Return, exactly as written, every line from the first line of the data below through the line that contains "import PySem".

> **Extracted data entries**:
------------------------------

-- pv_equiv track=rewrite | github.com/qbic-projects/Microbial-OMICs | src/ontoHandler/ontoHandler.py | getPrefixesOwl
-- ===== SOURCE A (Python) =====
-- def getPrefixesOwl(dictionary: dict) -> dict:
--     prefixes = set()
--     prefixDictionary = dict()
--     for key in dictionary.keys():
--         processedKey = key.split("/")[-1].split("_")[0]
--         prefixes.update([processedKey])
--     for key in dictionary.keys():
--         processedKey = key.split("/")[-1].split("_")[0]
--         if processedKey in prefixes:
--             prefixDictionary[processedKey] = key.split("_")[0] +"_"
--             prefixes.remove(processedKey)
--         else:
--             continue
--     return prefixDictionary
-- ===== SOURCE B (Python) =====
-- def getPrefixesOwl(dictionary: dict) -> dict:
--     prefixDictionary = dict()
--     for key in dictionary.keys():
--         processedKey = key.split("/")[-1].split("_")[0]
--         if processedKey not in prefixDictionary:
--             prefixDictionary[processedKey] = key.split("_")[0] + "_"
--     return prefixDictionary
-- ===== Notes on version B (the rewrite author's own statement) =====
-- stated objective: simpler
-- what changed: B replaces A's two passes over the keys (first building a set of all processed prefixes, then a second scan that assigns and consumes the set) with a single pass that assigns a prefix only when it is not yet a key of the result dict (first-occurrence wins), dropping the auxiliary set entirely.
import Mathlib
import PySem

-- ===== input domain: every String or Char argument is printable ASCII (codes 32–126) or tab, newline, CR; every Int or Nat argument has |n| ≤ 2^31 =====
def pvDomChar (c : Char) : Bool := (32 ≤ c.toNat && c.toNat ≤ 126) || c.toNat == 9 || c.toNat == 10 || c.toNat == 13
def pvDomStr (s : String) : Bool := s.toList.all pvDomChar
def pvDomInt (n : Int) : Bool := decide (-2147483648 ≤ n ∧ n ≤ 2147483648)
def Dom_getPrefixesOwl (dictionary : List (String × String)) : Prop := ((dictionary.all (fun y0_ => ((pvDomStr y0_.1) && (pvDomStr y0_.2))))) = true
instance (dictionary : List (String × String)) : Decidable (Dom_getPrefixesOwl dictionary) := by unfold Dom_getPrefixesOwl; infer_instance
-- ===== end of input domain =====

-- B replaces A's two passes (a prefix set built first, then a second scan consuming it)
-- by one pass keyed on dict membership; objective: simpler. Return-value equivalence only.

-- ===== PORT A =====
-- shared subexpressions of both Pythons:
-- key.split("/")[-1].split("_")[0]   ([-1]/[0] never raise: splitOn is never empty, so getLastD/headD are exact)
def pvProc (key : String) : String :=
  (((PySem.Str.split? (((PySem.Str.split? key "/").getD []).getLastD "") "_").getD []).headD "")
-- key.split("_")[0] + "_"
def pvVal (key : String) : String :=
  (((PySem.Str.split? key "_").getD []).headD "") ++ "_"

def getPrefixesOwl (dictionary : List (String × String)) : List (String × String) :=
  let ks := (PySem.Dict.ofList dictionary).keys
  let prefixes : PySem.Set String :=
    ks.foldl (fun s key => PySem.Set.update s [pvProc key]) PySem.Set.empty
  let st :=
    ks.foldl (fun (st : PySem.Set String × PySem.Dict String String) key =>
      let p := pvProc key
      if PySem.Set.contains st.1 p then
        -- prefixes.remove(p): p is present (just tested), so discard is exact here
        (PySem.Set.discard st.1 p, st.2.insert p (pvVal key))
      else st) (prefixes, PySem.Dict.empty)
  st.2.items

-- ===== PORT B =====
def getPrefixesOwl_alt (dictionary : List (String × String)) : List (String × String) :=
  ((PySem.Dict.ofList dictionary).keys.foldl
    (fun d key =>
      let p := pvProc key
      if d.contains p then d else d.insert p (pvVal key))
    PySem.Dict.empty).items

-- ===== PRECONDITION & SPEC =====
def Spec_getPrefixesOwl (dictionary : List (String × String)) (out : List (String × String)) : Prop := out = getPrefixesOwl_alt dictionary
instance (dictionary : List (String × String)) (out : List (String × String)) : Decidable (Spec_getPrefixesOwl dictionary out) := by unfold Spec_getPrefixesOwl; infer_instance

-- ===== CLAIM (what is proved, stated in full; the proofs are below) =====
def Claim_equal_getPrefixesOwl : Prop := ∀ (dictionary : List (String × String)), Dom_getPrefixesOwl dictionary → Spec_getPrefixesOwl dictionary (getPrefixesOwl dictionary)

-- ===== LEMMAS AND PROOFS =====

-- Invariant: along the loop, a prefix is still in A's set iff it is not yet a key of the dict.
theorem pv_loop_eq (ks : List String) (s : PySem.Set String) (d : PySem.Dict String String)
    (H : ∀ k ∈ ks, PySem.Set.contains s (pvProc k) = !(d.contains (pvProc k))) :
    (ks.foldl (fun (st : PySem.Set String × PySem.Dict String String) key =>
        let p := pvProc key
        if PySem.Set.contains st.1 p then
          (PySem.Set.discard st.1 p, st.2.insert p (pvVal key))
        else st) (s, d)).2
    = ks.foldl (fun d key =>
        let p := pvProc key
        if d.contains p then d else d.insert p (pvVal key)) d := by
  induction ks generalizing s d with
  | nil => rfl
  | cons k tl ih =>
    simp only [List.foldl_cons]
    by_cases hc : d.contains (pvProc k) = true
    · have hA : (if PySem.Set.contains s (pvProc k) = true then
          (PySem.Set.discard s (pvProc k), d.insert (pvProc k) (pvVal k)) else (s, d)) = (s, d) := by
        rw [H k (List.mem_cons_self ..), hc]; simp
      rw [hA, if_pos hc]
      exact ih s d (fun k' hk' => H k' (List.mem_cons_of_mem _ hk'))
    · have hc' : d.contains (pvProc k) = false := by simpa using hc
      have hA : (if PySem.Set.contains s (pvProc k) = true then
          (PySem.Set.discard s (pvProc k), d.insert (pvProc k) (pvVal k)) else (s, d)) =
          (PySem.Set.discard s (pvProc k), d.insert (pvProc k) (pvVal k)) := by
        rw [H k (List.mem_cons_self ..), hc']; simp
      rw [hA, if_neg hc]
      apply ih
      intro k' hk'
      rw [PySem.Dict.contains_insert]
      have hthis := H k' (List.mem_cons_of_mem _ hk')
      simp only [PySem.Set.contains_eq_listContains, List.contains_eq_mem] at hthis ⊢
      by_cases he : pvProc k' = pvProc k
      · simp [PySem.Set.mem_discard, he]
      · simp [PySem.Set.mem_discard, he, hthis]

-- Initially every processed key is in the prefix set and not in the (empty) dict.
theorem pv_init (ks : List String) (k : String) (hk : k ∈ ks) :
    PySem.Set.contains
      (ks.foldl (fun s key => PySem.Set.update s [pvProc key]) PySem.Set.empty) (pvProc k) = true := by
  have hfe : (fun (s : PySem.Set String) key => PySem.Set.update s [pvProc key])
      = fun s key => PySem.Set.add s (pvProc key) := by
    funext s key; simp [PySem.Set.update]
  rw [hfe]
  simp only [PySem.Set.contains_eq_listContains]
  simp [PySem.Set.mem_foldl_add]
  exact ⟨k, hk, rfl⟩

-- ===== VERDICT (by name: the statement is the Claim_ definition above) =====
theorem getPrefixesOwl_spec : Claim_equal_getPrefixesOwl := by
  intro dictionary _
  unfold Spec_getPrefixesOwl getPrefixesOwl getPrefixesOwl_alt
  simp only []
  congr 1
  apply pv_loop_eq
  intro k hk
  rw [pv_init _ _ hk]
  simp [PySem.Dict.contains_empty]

------------------------------

> **Task solution**:
-- pv_equiv track=rewrite | github.com/qbic-projects/Microbial-OMICs | src/ontoHandler/ontoHandler.py | getPrefixesOwl
-- ===== SOURCE A (Python) =====
-- def getPrefixesOwl(dictionary: dict) -> dict:
--     prefixes = set()
--     prefixDictionary = dict()
--     for key in dictionary.keys():
--         processedKey = key.split("/")[-1].split("_")[0]
--         prefixes.update([processedKey])
--     for key in dictionary.keys():
--         processedKey = key.split("/")[-1].split("_")[0]
--         if processedKey in prefixes:
--             prefixDictionary[processedKey] = key.split("_")[0] +"_"
--             prefixes.remove(processedKey)
--         else:
--             continue
--     return prefixDictionary
-- ===== SOURCE B (Python) =====
-- def getPrefixesOwl(dictionary: dict) -> dict:
--     prefixDictionary = dict()
--     for key in dictionary.keys():
--         processedKey = key.split("/")[-1].split("_")[0]
--         if processedKey not in prefixDictionary:
--             prefixDictionary[processedKey] = key.split("_")[0] + "_"
--     return prefixDictionary
-- ===== Notes on version B (the rewrite author's own statement) =====
-- stated objective: simpler
-- what changed: B replaces A's two passes over the keys (first building a set of all processed prefixes, then a second scan that assigns and consumes the set) with a single pass that assigns a prefix only when it is not yet a key of the result dict (first-occurrence wins), dropping the auxiliary set entirely.
import Mathlib
import PySem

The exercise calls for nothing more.